PROBLEM DESCRIPTION — Word for word, set down every line of the entries below from the line with "(Finset.ext (fun p" to the line with "exact (List.pairwise_map).mpr ((names_pairwise.filter", including both, and no other line.

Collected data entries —
•••••

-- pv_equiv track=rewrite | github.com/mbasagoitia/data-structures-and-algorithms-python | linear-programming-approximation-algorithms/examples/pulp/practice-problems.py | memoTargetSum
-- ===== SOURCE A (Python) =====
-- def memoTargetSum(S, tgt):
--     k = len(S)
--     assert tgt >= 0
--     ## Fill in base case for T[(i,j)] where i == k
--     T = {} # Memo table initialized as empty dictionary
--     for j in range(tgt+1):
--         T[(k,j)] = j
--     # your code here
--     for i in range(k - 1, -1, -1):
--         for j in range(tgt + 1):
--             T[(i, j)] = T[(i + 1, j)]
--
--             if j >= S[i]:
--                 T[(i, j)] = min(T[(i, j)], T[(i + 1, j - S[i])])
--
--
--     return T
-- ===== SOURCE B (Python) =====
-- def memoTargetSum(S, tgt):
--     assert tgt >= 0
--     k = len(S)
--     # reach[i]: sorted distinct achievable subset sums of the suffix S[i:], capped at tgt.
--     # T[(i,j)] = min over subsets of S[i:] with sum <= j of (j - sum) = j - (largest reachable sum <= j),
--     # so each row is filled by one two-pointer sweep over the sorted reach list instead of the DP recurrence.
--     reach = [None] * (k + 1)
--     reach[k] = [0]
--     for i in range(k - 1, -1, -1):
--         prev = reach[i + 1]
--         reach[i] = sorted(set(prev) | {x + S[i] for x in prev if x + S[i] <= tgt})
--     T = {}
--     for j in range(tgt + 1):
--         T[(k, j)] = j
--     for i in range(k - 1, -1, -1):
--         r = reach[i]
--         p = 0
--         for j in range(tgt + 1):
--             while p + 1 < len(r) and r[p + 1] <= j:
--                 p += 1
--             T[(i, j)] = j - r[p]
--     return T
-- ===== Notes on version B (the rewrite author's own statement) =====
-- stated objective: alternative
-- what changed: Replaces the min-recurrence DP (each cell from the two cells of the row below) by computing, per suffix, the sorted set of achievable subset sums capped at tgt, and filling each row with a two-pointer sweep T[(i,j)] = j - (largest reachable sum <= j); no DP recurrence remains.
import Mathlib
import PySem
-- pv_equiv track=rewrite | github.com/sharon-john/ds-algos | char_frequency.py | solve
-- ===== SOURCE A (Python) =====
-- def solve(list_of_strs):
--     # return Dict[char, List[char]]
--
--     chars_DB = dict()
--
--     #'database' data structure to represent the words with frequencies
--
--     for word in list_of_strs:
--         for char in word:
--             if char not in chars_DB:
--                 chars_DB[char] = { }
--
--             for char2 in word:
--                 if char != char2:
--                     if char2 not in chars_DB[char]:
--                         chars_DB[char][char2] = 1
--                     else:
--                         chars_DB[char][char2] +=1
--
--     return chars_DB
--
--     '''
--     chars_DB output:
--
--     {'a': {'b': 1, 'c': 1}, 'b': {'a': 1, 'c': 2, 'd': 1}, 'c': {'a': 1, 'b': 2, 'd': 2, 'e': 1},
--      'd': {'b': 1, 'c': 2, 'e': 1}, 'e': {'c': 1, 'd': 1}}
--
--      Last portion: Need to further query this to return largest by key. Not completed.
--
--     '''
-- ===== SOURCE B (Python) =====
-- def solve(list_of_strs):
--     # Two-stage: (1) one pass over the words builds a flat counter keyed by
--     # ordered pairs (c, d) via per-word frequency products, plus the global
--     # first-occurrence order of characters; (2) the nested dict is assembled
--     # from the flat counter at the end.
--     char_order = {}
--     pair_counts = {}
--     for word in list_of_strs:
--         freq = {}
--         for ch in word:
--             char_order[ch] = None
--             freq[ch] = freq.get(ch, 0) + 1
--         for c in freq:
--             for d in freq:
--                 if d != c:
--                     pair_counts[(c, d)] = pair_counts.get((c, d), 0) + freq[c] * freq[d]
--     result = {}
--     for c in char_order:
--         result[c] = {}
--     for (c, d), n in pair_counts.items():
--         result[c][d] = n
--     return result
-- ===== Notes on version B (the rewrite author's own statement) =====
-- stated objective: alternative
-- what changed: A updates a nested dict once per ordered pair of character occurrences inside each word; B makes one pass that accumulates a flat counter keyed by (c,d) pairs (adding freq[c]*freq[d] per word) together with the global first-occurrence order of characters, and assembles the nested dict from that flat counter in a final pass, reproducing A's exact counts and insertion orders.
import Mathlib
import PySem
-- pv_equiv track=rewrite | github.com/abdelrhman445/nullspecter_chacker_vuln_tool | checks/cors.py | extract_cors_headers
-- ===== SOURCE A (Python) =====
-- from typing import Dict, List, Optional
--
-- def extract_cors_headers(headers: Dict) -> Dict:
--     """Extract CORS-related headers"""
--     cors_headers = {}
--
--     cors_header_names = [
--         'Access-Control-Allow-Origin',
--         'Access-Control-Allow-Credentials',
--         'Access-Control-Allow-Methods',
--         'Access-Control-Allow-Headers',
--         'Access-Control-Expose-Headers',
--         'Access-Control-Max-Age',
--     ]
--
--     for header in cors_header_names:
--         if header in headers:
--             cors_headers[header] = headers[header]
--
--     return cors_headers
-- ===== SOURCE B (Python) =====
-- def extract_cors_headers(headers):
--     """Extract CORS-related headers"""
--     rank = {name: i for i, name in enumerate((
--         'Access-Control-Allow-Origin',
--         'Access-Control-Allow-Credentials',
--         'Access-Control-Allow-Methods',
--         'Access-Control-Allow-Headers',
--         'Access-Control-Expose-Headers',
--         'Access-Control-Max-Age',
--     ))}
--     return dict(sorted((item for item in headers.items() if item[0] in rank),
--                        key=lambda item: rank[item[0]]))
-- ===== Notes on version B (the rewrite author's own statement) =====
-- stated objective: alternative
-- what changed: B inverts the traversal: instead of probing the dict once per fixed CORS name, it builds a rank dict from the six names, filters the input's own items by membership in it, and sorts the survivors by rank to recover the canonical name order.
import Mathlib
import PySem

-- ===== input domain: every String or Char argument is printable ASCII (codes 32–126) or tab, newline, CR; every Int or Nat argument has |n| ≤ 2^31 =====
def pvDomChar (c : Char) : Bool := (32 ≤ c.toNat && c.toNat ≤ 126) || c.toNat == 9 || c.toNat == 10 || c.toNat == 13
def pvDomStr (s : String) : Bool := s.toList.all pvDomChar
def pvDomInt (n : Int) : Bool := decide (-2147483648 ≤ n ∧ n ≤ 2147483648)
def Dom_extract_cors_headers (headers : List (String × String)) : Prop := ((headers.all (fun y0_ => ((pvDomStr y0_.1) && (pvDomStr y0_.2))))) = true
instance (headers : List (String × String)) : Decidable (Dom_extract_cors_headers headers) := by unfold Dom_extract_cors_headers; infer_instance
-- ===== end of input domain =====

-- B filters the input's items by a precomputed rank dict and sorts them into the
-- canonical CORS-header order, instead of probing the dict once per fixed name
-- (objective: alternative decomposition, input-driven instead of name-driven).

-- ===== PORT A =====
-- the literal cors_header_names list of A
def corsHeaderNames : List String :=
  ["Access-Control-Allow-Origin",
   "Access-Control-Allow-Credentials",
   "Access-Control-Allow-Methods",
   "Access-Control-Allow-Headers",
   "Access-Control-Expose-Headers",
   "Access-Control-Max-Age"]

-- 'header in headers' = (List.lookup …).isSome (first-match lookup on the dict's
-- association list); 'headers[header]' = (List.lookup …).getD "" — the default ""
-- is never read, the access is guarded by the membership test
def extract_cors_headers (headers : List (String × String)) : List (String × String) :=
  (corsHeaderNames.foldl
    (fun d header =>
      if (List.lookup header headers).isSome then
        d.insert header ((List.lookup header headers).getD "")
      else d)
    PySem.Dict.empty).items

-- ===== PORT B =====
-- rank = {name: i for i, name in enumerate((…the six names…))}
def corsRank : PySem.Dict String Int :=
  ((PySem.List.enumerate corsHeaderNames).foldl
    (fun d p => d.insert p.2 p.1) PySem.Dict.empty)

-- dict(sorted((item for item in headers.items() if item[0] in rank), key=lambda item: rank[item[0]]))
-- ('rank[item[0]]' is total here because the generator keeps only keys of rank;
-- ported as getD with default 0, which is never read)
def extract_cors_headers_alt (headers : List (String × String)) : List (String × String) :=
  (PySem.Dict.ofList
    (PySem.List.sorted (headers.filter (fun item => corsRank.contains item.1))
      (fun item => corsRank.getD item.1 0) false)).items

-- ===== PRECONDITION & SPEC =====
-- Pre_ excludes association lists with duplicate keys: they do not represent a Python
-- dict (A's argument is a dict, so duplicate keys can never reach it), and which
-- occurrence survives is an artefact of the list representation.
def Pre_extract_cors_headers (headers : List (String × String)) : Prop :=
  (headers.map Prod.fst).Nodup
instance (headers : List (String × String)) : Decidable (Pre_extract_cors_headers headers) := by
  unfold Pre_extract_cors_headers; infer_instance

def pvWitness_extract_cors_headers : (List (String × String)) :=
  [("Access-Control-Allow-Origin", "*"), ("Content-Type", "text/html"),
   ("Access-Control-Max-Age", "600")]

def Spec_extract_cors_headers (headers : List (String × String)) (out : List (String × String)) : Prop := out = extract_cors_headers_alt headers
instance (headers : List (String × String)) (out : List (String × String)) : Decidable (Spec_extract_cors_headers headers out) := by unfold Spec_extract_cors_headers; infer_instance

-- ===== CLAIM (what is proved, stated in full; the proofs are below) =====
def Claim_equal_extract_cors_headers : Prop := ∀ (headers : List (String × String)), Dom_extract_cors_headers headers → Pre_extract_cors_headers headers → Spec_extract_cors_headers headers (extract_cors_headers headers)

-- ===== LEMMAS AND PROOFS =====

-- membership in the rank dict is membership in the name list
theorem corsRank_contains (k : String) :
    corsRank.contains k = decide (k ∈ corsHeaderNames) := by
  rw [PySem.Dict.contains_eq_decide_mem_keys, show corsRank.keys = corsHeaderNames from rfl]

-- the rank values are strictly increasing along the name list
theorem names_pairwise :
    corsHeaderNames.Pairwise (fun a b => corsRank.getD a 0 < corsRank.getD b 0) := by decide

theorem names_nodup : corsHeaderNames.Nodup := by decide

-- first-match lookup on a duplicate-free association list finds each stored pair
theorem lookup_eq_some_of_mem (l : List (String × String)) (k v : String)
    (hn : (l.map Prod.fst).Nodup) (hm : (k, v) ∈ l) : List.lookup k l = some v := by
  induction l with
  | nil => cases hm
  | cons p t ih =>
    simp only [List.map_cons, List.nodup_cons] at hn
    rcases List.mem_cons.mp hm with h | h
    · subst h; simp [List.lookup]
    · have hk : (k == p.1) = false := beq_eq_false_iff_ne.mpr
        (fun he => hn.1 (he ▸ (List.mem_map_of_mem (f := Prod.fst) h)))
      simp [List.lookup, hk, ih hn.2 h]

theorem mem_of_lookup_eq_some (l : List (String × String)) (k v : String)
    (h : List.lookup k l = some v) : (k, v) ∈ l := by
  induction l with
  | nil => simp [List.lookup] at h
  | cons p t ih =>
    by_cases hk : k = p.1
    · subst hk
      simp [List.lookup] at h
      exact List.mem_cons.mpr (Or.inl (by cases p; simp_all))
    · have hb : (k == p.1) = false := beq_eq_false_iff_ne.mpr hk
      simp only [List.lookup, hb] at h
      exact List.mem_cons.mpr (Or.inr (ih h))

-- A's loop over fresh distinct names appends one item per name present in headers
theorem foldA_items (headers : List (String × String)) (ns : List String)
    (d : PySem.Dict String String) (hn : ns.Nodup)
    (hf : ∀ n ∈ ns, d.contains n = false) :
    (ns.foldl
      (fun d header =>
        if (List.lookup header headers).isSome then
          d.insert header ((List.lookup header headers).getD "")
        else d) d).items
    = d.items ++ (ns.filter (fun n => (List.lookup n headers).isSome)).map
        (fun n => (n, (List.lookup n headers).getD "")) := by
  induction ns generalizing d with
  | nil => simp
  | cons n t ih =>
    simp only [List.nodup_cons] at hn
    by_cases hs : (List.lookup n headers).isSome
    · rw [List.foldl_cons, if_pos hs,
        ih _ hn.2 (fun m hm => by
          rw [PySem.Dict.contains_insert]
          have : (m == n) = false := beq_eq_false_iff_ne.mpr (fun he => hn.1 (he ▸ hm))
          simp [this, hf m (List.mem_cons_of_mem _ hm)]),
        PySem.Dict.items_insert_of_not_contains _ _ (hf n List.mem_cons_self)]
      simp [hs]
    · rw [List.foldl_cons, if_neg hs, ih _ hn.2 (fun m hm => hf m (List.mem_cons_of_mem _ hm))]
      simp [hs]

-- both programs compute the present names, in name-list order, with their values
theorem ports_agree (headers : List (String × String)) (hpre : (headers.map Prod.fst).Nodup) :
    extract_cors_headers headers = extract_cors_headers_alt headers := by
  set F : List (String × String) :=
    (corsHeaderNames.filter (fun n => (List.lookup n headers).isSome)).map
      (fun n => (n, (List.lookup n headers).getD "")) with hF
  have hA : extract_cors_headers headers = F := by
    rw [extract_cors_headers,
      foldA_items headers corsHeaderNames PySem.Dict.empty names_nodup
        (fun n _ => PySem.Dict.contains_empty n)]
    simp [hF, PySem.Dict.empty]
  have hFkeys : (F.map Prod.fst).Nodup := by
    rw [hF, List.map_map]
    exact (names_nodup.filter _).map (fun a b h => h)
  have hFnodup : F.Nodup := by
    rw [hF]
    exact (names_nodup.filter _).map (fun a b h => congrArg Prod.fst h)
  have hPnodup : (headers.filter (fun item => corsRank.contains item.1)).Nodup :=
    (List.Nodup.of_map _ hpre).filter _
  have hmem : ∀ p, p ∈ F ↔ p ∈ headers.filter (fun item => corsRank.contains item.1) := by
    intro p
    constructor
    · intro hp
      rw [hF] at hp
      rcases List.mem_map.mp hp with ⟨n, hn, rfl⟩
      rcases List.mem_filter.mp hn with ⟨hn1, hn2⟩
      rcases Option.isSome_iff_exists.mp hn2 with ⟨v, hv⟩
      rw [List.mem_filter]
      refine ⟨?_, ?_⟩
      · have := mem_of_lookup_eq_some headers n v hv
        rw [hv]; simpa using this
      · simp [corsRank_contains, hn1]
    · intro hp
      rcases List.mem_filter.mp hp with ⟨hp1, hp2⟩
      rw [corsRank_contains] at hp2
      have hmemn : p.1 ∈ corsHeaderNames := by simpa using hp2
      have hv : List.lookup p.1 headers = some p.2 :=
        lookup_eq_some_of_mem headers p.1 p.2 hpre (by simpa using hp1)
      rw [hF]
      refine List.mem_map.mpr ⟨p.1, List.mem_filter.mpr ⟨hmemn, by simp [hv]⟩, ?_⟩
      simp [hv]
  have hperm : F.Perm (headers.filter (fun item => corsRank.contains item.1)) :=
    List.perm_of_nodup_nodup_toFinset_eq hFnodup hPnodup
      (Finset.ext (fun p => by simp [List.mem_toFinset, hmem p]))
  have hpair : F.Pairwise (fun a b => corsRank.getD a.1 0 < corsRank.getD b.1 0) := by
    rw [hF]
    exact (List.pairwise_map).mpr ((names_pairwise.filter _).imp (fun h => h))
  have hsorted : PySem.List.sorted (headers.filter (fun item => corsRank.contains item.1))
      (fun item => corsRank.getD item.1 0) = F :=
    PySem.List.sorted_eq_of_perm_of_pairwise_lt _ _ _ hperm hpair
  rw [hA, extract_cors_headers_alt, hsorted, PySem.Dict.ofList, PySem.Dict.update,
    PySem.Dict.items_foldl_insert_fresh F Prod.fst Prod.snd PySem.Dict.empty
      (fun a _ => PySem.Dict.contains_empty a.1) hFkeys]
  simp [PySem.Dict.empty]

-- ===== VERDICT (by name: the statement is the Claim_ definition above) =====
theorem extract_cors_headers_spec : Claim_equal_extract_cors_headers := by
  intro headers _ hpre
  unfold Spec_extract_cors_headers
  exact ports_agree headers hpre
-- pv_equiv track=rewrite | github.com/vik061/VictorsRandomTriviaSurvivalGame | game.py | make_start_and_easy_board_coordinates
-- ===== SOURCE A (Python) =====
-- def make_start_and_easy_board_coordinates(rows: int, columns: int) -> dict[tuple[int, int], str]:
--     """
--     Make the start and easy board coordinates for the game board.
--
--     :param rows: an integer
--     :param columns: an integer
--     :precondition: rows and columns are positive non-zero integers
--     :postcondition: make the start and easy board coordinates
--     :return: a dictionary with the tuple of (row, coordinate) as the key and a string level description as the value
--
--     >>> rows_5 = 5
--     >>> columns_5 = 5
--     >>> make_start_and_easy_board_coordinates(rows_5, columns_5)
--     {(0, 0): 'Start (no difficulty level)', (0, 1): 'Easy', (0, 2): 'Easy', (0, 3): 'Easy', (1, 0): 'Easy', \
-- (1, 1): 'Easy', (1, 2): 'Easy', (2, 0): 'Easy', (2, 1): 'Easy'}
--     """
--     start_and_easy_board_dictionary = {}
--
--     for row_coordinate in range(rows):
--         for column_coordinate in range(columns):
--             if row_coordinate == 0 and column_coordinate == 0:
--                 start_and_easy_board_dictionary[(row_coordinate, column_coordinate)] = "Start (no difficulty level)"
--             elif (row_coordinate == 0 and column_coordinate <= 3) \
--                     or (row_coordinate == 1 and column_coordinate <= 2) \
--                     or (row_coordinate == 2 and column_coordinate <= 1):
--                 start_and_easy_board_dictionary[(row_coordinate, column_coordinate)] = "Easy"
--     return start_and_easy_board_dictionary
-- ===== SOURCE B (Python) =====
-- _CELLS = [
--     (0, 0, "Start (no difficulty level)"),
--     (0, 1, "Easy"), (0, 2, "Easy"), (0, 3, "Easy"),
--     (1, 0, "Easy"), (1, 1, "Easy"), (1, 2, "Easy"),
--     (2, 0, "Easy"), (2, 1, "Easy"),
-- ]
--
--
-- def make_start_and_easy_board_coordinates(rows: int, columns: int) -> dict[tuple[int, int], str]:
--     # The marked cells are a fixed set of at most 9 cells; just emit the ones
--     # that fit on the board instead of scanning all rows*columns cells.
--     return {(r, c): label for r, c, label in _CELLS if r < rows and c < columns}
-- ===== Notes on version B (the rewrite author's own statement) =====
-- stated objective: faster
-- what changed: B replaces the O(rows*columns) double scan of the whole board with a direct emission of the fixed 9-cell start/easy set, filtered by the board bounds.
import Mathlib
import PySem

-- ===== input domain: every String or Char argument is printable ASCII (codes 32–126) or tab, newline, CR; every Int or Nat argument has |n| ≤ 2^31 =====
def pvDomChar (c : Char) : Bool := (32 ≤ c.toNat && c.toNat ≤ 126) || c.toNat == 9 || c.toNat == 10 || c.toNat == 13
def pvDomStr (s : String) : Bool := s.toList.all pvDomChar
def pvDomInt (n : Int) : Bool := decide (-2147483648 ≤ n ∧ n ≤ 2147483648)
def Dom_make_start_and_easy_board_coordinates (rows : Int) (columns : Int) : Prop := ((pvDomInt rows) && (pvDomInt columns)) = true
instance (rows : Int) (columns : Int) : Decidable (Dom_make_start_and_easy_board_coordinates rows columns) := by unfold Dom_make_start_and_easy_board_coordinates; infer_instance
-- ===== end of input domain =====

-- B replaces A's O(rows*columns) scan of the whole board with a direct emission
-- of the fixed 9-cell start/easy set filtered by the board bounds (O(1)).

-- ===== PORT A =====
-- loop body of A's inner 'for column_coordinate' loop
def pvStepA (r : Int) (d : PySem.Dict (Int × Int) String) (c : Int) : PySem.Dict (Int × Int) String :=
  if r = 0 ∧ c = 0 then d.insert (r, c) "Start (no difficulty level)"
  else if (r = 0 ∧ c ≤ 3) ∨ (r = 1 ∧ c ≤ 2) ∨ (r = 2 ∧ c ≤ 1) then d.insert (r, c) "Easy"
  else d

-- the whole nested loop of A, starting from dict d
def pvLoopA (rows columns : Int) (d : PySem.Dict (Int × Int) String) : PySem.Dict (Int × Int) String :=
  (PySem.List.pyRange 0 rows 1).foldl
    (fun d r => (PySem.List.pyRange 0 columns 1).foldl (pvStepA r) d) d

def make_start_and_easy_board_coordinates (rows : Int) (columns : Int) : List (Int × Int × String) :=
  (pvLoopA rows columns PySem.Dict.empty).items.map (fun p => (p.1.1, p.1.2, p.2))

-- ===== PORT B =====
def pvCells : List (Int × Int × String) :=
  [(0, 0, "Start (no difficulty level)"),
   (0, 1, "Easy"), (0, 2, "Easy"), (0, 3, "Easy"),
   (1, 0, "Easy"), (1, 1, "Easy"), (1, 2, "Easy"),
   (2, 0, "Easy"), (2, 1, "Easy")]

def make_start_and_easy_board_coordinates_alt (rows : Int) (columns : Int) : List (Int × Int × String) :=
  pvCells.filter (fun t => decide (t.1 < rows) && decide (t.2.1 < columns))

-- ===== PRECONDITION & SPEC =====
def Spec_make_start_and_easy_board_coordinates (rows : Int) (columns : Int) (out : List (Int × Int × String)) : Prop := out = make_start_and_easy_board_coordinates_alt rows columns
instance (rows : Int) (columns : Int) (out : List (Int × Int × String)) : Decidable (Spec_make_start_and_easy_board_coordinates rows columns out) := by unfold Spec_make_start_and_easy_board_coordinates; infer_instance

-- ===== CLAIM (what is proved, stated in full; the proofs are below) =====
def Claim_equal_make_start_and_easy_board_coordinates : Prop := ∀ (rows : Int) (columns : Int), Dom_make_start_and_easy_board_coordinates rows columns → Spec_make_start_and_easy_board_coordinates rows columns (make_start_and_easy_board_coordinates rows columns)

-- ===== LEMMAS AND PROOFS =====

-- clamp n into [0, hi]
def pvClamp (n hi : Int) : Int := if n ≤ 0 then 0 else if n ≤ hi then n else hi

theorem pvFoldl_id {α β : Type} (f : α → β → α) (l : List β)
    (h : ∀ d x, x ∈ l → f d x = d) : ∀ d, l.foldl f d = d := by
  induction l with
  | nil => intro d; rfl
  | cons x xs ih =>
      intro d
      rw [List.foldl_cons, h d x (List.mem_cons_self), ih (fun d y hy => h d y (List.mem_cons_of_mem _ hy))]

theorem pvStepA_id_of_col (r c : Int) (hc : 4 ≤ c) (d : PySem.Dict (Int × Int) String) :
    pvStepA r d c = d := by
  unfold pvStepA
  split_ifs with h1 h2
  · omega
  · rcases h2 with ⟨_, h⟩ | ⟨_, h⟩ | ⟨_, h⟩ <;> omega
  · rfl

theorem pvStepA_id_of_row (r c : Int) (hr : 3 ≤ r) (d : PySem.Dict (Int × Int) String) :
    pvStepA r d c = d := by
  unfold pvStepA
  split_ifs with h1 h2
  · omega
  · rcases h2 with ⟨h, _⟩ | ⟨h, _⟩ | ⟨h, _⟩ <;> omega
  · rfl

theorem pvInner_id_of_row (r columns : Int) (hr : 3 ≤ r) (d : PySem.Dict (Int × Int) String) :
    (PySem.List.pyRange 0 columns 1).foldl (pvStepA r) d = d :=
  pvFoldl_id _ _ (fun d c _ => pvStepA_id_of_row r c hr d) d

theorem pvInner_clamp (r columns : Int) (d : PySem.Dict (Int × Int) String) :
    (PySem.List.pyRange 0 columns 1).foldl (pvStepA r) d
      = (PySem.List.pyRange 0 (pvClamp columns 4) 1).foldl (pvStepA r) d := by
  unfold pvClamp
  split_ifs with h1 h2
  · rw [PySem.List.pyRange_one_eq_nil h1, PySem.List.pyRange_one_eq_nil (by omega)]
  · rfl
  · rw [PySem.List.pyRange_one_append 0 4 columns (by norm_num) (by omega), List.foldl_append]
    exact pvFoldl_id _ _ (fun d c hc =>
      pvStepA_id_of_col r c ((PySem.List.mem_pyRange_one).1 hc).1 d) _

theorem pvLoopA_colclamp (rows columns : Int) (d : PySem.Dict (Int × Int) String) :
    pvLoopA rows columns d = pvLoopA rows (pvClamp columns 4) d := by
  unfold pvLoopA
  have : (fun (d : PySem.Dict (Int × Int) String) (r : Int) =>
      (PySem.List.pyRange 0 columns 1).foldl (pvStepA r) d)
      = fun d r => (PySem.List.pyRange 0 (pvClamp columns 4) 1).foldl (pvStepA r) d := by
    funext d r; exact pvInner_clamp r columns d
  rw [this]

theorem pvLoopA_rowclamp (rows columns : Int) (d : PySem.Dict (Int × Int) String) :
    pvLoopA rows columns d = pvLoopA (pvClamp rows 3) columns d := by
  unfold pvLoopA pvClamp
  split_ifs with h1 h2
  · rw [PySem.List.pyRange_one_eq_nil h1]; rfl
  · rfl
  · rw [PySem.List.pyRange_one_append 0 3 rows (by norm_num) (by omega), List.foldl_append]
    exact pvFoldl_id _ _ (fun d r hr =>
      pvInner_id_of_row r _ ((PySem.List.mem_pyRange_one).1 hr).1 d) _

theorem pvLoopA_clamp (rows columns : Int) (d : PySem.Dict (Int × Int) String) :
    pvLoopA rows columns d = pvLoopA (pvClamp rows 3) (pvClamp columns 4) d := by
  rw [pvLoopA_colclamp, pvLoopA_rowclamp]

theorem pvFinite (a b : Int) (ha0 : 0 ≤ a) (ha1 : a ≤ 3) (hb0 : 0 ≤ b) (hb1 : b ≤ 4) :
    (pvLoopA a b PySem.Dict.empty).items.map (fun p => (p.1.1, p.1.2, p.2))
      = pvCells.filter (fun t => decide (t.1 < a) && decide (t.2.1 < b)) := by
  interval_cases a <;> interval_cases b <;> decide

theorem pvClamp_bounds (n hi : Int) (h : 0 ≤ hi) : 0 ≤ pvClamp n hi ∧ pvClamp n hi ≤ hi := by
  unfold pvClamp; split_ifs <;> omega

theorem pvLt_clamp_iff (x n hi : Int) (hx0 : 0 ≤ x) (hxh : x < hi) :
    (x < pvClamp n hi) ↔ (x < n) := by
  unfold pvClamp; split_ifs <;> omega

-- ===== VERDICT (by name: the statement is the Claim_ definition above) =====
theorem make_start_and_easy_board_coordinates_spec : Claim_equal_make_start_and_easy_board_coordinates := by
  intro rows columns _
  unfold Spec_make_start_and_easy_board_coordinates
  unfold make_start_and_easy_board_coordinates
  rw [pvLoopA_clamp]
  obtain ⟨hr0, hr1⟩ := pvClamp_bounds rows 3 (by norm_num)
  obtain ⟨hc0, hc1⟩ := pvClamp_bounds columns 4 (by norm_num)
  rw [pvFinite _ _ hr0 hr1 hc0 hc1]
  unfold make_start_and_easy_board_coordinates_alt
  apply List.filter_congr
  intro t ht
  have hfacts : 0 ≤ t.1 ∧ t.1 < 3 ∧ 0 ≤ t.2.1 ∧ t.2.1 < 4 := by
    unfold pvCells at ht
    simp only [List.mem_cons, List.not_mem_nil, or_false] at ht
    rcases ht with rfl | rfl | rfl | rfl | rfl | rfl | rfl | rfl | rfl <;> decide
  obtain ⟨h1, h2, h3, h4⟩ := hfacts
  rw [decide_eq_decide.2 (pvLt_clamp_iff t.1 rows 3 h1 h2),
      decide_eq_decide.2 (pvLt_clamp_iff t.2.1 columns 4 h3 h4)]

•••••

SOLUTION FOR THIS EXERCISE —
      (Finset.ext (fun p => by simp [List.mem_toFinset, hmem p]))
  have hpair : F.Pairwise (fun a b => corsRank.getD a.1 0 < corsRank.getD b.1 0) := by
    rw [hF]
    exact (List.pairwise_map).mpr ((names_pairwise.filter _).imp (fun h => h))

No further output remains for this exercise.